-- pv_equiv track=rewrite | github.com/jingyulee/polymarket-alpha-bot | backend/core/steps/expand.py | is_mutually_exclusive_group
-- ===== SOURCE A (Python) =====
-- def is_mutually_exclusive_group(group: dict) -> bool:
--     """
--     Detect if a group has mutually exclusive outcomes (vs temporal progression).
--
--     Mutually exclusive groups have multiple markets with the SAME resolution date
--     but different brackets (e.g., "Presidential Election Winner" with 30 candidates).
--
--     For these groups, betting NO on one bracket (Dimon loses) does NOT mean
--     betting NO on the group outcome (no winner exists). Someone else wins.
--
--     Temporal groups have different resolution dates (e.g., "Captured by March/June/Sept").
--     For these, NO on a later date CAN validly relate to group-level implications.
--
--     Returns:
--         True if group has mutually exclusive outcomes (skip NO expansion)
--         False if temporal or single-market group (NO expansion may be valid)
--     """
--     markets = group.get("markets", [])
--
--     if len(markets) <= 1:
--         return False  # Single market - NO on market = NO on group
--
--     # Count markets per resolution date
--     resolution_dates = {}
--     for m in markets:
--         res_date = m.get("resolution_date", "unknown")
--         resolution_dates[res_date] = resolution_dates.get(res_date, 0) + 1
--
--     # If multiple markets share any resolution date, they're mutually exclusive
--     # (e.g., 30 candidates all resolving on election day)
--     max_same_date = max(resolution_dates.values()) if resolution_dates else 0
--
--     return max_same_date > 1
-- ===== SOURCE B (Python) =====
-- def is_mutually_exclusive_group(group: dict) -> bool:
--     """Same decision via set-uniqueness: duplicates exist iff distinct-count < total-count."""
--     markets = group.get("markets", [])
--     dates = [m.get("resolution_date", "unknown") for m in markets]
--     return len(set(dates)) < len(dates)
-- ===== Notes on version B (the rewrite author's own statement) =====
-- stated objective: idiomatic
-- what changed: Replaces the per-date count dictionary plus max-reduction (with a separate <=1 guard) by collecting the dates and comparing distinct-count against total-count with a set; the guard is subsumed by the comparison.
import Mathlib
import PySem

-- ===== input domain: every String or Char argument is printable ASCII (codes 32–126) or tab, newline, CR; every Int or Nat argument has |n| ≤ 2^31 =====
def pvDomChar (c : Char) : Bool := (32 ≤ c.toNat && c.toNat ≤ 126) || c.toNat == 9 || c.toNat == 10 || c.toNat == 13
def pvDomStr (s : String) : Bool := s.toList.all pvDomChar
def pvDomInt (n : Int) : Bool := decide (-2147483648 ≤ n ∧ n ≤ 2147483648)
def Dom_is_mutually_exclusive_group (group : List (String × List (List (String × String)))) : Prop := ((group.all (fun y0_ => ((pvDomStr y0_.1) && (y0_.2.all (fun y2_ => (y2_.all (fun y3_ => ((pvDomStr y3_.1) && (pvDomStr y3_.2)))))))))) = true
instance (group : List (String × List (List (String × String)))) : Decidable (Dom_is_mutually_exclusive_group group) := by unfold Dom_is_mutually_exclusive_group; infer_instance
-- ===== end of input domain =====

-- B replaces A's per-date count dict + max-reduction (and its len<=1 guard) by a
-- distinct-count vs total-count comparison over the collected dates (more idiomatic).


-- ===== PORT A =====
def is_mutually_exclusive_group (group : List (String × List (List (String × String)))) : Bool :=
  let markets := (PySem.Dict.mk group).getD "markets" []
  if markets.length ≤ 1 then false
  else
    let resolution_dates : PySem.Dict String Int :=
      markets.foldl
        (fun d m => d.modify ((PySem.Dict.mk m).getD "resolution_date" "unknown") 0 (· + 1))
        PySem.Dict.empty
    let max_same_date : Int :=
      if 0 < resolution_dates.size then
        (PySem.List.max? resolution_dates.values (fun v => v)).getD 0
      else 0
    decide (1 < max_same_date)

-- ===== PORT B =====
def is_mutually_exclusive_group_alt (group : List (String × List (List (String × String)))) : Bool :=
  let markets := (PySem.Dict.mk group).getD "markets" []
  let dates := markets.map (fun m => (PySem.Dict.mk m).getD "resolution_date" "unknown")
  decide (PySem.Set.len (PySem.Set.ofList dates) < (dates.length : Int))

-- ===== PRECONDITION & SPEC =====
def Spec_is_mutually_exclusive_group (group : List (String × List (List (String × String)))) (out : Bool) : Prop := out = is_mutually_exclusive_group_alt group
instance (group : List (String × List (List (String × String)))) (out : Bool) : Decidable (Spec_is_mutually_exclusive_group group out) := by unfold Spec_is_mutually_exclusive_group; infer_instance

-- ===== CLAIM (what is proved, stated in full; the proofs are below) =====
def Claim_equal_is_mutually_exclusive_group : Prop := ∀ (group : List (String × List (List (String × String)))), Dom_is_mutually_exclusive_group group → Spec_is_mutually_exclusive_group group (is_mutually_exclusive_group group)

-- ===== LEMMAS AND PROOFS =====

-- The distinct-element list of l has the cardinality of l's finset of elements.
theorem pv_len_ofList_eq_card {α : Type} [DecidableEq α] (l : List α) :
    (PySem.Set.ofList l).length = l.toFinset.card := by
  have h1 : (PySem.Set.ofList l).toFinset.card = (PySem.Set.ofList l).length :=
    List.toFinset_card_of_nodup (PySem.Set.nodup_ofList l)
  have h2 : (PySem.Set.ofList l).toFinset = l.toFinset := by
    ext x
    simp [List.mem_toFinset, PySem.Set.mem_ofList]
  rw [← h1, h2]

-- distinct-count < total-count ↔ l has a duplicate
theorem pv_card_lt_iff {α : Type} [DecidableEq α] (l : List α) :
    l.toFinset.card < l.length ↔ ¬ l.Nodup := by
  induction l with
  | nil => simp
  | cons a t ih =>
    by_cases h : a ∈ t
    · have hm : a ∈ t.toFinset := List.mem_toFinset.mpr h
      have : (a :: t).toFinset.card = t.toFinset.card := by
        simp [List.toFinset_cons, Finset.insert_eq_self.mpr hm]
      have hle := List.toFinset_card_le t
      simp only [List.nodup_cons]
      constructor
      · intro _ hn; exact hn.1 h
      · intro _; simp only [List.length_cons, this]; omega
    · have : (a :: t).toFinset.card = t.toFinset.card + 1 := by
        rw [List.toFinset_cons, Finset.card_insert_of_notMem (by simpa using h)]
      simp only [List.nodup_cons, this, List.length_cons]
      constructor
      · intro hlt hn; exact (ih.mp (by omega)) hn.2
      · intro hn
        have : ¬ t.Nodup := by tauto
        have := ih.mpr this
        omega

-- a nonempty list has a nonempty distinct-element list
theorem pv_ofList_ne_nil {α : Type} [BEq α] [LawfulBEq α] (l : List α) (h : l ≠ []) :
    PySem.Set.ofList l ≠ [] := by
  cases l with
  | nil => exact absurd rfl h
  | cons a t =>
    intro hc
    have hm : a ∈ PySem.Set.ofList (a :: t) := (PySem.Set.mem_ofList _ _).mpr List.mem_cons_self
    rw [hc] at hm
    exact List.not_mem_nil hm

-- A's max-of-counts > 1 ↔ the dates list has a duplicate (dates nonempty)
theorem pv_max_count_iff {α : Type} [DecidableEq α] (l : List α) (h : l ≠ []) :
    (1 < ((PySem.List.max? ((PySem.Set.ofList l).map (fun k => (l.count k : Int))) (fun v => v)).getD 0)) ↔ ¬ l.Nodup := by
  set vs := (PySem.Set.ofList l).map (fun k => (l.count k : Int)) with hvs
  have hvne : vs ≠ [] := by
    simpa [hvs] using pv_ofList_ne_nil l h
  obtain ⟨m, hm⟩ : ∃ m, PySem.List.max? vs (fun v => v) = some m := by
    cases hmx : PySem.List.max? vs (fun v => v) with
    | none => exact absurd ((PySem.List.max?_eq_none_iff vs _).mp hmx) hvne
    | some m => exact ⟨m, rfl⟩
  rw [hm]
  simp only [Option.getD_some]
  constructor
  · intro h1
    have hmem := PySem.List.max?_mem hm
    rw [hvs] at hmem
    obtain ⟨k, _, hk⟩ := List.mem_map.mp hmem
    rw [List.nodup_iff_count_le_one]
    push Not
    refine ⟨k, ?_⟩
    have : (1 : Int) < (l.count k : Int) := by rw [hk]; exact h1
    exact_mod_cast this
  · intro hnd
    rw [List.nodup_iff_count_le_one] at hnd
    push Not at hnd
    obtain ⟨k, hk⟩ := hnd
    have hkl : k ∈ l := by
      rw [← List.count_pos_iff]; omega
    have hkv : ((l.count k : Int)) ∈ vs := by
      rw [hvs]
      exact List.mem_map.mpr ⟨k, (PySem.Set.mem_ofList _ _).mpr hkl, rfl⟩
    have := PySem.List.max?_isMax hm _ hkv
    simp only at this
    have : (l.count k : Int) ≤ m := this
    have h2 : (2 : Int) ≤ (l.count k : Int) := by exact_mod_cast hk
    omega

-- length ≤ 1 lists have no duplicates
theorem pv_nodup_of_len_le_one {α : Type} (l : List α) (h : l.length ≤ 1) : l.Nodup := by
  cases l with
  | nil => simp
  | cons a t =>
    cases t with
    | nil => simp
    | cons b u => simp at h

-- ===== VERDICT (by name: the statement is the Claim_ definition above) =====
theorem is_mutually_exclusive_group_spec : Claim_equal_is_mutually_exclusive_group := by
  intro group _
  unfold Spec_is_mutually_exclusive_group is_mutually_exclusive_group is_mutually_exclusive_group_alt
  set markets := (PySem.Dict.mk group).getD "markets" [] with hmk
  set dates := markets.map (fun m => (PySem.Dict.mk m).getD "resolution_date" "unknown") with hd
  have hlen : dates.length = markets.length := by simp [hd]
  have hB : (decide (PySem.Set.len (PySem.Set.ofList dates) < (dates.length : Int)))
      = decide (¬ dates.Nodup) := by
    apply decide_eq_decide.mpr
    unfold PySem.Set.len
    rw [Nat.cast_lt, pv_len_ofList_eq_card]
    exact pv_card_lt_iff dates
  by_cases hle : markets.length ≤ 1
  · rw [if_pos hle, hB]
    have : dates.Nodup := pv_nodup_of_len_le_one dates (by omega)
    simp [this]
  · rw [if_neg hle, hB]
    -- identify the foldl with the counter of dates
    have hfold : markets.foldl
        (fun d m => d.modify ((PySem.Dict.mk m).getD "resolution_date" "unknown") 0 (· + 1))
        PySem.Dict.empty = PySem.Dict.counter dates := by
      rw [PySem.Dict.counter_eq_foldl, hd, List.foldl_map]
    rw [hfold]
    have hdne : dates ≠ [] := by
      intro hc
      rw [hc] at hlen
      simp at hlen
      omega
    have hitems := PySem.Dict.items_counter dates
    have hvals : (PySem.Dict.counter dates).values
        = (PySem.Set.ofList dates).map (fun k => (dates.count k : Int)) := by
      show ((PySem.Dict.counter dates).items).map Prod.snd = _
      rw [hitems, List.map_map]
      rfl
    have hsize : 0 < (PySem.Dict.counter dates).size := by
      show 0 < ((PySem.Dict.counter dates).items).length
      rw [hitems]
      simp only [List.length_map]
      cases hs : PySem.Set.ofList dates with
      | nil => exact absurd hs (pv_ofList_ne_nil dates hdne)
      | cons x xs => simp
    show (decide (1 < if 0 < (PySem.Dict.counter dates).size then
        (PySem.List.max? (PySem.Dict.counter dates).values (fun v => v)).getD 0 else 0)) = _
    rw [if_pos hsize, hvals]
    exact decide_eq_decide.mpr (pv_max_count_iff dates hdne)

### [The task]
For this exercise, repeat exactly the lines of the data above from the one with "-- ===== CLAIM" down to the one with "rw [List.toFinset_cons, Finset.card_insert_of_notMem", both end lines included.

### [Expected output]
-- ===== CLAIM (what is proved, stated in full; the proofs are below) =====
def Claim_equal_is_mutually_exclusive_group : Prop := ∀ (group : List (String × List (List (String × String)))), Dom_is_mutually_exclusive_group group → Spec_is_mutually_exclusive_group group (is_mutually_exclusive_group group)

-- ===== LEMMAS AND PROOFS =====

-- The distinct-element list of l has the cardinality of l's finset of elements.
theorem pv_len_ofList_eq_card {α : Type} [DecidableEq α] (l : List α) :
    (PySem.Set.ofList l).length = l.toFinset.card := by
  have h1 : (PySem.Set.ofList l).toFinset.card = (PySem.Set.ofList l).length :=
    List.toFinset_card_of_nodup (PySem.Set.nodup_ofList l)
  have h2 : (PySem.Set.ofList l).toFinset = l.toFinset := by
    ext x
    simp [List.mem_toFinset, PySem.Set.mem_ofList]
  rw [← h1, h2]

-- distinct-count < total-count ↔ l has a duplicate
theorem pv_card_lt_iff {α : Type} [DecidableEq α] (l : List α) :
    l.toFinset.card < l.length ↔ ¬ l.Nodup := by
  induction l with
  | nil => simp
  | cons a t ih =>
    by_cases h : a ∈ t
    · have hm : a ∈ t.toFinset := List.mem_toFinset.mpr h
      have : (a :: t).toFinset.card = t.toFinset.card := by
        simp [List.toFinset_cons, Finset.insert_eq_self.mpr hm]
      have hle := List.toFinset_card_le t
      simp only [List.nodup_cons]
      constructor
      · intro _ hn; exact hn.1 h
      · intro _; simp only [List.length_cons, this]; omega
    · have : (a :: t).toFinset.card = t.toFinset.card + 1 := by
        rw [List.toFinset_cons, Finset.card_insert_of_notMem (by simpa using h)]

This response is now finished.